On algorithmic problems in Coxeter groups

The main algorithmic problems of group theory posed by M. Dehn are the problem of words, the problem of the conjugation of words for finitely presented groups, and the group's isomorphism problem.
Among the works related to the study of the M. Dehn's problems, the most outstanding ones are the work of P. S. Novikov who proved the undecidability of the problem of words and the conjugacy problem for finitely presented groups as well as the undecidability of the problem of isomorphism of groups. In this regard, the main algorithmic problems and their various generalizations are studied in certain classes of groups.
Coxeter groups were introduced by H. S. M. Coxeter: every reflection group is a Coxeter group if its generating elements are reflections with respect to hyperplanes limiting its fundamental polyhedron. H. S. M. Coxeter listed all the reflection groups in three-dimensional Euclidean space and proved that they are all Coxeter groups and every finite Coxeter group is isomorphic to some reflection group in the three-dimensional Euclidean space which elements have a common fixed point.

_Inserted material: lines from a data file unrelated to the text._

-- the per-window validity equivalence, 1 ≤ N ≤ 9
theorem okCount_eq_sortcheck (n : Nat) (hn1 : 1 ≤ n) (hn9 : n ≤ 9) (w : List Char)
    (hlen : w.length = n) :
    okCount (n : Int) w
      = (PySem.List.sorted w (fun x => x) == PySem.List.sorted ("123456789".toList.take n) (fun x => x)) := by
  have hcnt : ∀ c : Char, (w.map Char.toString).count (Char.toString c) = w.count c :=
    fun c => List.count_map_of_injective w Char.toString char_toString_injective c
  interval_cases n
  · rw [Bool.eq_iff_iff]
    unfold okCount
    rw [show PySem.List.pyRange 1 (((1:Nat) : Int) + 1) = [1] from by decide]
    rw [show (PySem.List.sorted (List.take 1 "123456789".toList) fun x => x) = ['1'] from by decide]
    simp only [List.all_cons, List.all_nil, show PySem.Int.toStr 1 = Char.toString '1' from by decide, hcnt, Bool.and_true, beq_iff_eq]
    conv_rhs => rw [show (['1'] : List Char) = PySem.List.sorted ['1'] (fun x => x) from by decide]
    rw [PySem.List.sorted_id_eq_sorted_id_iff_perm, ← counts_perm ['1'] w (by decide) (by simpa using hlen)]
    simp
  · rw [Bool.eq_iff_iff]
    unfold okCount
    rw [show PySem.List.pyRange 1 (((2:Nat) : Int) + 1) = [1,2] from by decide]
    rw [show (PySem.List.sorted (List.take 2 "123456789".toList) fun x => x) = ['1','2'] from by decide]
    simp only [List.all_cons, List.all_nil, show PySem.Int.toStr 1 = Char.toString '1' from by decide, show PySem.Int.toStr 2 = Char.toString '2' from by decide, hcnt, Bool.and_true, Bool.and_eq_true, beq_iff_eq]
    conv_rhs => rw [show (['1','2'] : List Char) = PySem.List.sorted ['1','2'] (fun x => x) from by decide]
    rw [PySem.List.sorted_id_eq_sorted_id_iff_perm, ← counts_perm ['1','2'] w (by decide) (by simpa using hlen)]
    simp
  · rw [Bool.eq_iff_iff]
    unfold okCount
    rw [show PySem.List.pyRange 1 (((3:Nat) : Int) + 1) = [1,2,3] from by decide]
    rw [show (PySem.List.sorted (List.take 3 "123456789".toList) fun x => x) = ['1','2','3'] from by decide]
    simp only [List.all_cons, List.all_nil, show PySem.Int.toStr 1 = Char.toString '1' from by decide, show PySem.Int.toStr 2 = Char.toString '2' from by decide, show PySem.Int.toStr 3 = Char.toString '3' from by decide, hcnt, Bool.and_true, Bool.and_eq_true, beq_iff_eq]
    conv_rhs => rw [show (['1','2','3'] : List Char) = PySem.List.sorted ['1','2','3'] (fun x => x) from by decide]
    rw [PySem.List.sorted_id_eq_sorted_id_iff_perm, ← counts_perm ['1','2','3'] w (by decide) (by simpa using hlen)]
    simp
  · rw [Bool.eq_iff_iff]
    unfold okCount
    rw [show PySem.List.pyRange 1 (((4:Nat) : Int) + 1) = [1,2,3,4] from by decide]
    rw [show (PySem.List.sorted (List.take 4 "123456789".toList) fun x => x) = ['1','2','3','4'] from by decide]
    simp only [List.all_cons, List.all_nil, show PySem.Int.toStr 1 = Char.toString '1' from by decide, show PySem.Int.toStr 2 = Char.toString '2' from by decide, show PySem.Int.toStr 3 = Char.toString '3' from by decide, show PySem.Int.toStr 4 = Char.toString '4' from by decide, hcnt, Bool.and_true, Bool.and_eq_true, beq_iff_eq]
    conv_rhs => rw [show (['1','2','3','4'] : List Char) = PySem.List.sorted ['1','2','3','4'] (fun x => x) from by decide]
    rw [PySem.List.sorted_id_eq_sorted_id_iff_perm, ← counts_perm ['1','2','3','4'] w (by decide) (by simpa using hlen)]
    simp
  · rw [Bool.eq_iff_iff]
    unfold okCount
    rw [show PySem.List.pyRange 1 (((5:Nat) : Int) + 1) = [1,2,3,4,5] from by decide]
    rw [show (PySem.List.sorted (List.take 5 "123456789".toList) fun x => x) = ['1','2','3','4','5'] from by decide]
    simp only [List.all_cons, List.all_nil, show PySem.Int.toStr 1 = Char.toString '1' from by decide, show PySem.Int.toStr 2 = Char.toString '2' from by decide, show PySem.Int.toStr 3 = Char.toString '3' from by decide, show PySem.Int.toStr 4 = Char.toString '4' from by decide, show PySem.Int.toStr 5 = Char.toString '5' from by decide, hcnt, Bool.and_true, Bool.and_eq_true, beq_iff_eq]
    conv_rhs => rw [show (['1','2','3','4','5'] : List Char) = PySem.List.sorted ['1','2','3','4','5'] (fun x => x) from by decide]
    rw [PySem.List.sorted_id_eq_sorted_id_iff_perm, ← counts_perm ['1','2','3','4','5'] w (by decide) (by simpa using hlen)]
    simp
  · rw [Bool.eq_iff_iff]
    unfold okCount
    rw [show PySem.List.pyRange 1 (((6:Nat) : Int) + 1) = [1,2,3,4,5,6] from by decide]
    rw [show (PySem.List.sorted (List.take 6 "123456789".toList) fun x => x) = ['1','2','3','4','5','6'] from by decide]
    simp only [List.all_cons, List.all_nil, show PySem.Int.toStr 1 = Char.toString '1' from by decide, show PySem.Int.toStr 2 = Char.toString '2' from by decide, show PySem.Int.toStr 3 = Char.toString '3' from by decide, show PySem.Int.toStr 4 = Char.toString '4' from by decide, show PySem.Int.toStr 5 = Char.toString '5' from by decide, show PySem.Int.toStr 6 = Char.toString '6' from by decide, hcnt, Bool.and_true, Bool.and_eq_true, beq_iff_eq]
    conv_rhs => rw [show (['1','2','3','4','5','6'] : List Char) = PySem.List.sorted ['1','2','3','4','5','6'] (fun x => x) from by decide]
    rw [PySem.List.sorted_id_eq_sorted_id_iff_perm, ← counts_perm ['1','2','3','4','5','6'] w (by decide) (by simpa using hlen)]
    simp
  · rw [Bool.eq_iff_iff]
    unfold okCount
    rw [show PySem.List.pyRange 1 (((7:Nat) : Int) + 1) = [1,2,3,4,5,6,7] from by decide]
    rw [show (PySem.List.sorted (List.take 7 "123456789".toList) fun x => x) = ['1','2','3','4','5','6','7'] from by decide]
    simp only [List.all_cons, List.all_nil, show PySem.Int.toStr 1 = Char.toString '1' from by decide, show PySem.Int.toStr 2 = Char.toString '2' from by decide, show PySem.Int.toStr 3 = Char.toString '3' from by decide, show PySem.Int.toStr 4 = Char.toString '4' from by decide, show PySem.Int.toStr 5 = Char.toString '5' from by decide, show PySem.Int.toStr 6 = Char.toString '6' from by decide, show PySem.Int.toStr 7 = Char.toString '7' from by decide, hcnt, Bool.and_true, Bool.and_eq_true, beq_iff_eq]
    conv_rhs => rw [show (['1','2','3','4','5','6','7'] : List Char) = PySem.List.sorted ['1','2','3','4','5','6','7'] (fun x => x) from by decide]
    rw [PySem.List.sorted_id_eq_sorted_id_iff_perm, ← counts_perm ['1','2','3','4','5','6','7'] w (by decide) (by simpa using hlen)]
    simp
  · rw [Bool.eq_iff_iff]
    unfold okCount
    rw [show PySem.List.pyRange 1 (((8:Nat) : Int) + 1) = [1,2,3,4,5,6,7,8] from by decide]
    rw [show (PySem.List.sorted (List.take 8 "123456789".toList) fun x => x) = ['1','2','3','4','5','6','7','8'] from by decide]
    simp only [List.all_cons, List.all_nil, show PySem.Int.toStr 1 = Char.toString '1' from by decide, show PySem.Int.toStr 2 = Char.toString '2' from by decide, show PySem.Int.toStr 3 = Char.toString '3' from by decide, show PySem.Int.toStr 4 = Char.toString '4' from by decide, show PySem.Int.toStr 5 = Char.toString '5' from by decide, show PySem.Int.toStr 6 = Char.toString '6' from by decide, show PySem.Int.toStr 7 = Char.toString '7' from by decide, show PySem.Int.toStr 8 = Char.toString '8' from by decide, hcnt, Bool.and_true, Bool.and_eq_true, beq_iff_eq]
    conv_rhs => rw [show (['1','2','3','4','5','6','7','8'] : List Char) = PySem.List.sorted ['1','2','3','4','5','6','7','8'] (fun x => x) from by decide]
    rw [PySem.List.sorted_id_eq_sorted_id_iff_perm, ← counts_perm ['1','2','3','4','5','6','7','8'] w (by decide) (by simpa using hlen)]
    simp
  · rw [Bool.eq_iff_iff]
    unfold okCount
    rw [show PySem.List.pyRange 1 (((9:Nat) : Int) + 1) = [1,2,3,4,5,6,7,8,9] from by decide]
    rw [show (PySem.List.sorted (List.take 9 "123456789".toList) fun x => x) = ['1','2','3','4','5','6','7','8','9'] from by decide]
    simp only [List.all_cons, List.all_nil, show PySem.Int.toStr 1 = Char.toString '1' from by decide, show PySem.Int.toStr 2 = Char.toString '2' from by decide, show PySem.Int.toStr 3 = Char.toString '3' from by decide, show PySem.Int.toStr 4 = Char.toString '4' from by decide, show PySem.Int.toStr 5 = Char.toString '5' from by decide, show PySem.Int.toStr 6 = Char.toString '6' from by decide, show PySem.Int.toStr 7 = Char.toString '7' from by decide, show PySem.Int.toStr 8 = Char.toString '8' from by decide, show PySem.Int.toStr 9 = Char.toString '9' from by decide, hcnt, Bool.and_true, Bool.and_eq_true, beq_iff_eq]
    conv_rhs => rw [show (['1','2','3','4','5','6','7','8','9'] : List Char) = PySem.List.sorted ['1','2','3','4','5','6','7','8','9'] (fun x => x) from by decide]
    rw [PySem.List.sorted_id_eq_sorted_id_iff_perm, ← counts_perm ['1','2','3','4','5','6','7','8','9'] w (by decide) (by simpa using hlen)]
    simp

In an algebraic aspect Coxeter groups are studied starting with works by J. Tits who solved the problem of words in certain Coxeter groups.
The article describes the known results obtained in solving algorithmic problems in Coxeter groups; the main purpose of the paper is to analyze of the results of solving algorithmic problems in Coxeter groups that were obtained by members of the Tula algebraic school “Algorithmic problems of theory of the groups and semigroups” under the supervision of V. N. Bezverkhnii.
It reviews assertions and theorems proved by the authors of the article for the various classes of Coxeter groups: Coxeter groups of large and extra-large types, Coxeter groups with a tree-structure, and Coxeter groups with $n$-angled structure.
The basic approaches and methods of evidence among which the method of diagrams worked out by van Kampen, reopened by R. Lindon and refined by V. N. Bezverkhnii concerning the introduction of R-cancellations, special $R$-cancellations, special ring cancellations as well as method of graphs, method of types worked out by V. N. Bezverkhnii, method of special set of words designed by V. N. Bezverkhnii on the basis of the generalization of Nielsen method for free construction of groups.
Classes of group considered in the article include all Coxeter groups which may be represented as generalized tree structures of Coxeter groups formed from Coxeter groups with tree structure with replacing some vertices of the corresponding tree-graph by Coxeter groups of large or extra-large types as well as Coxeter groups with $n$-angled structure.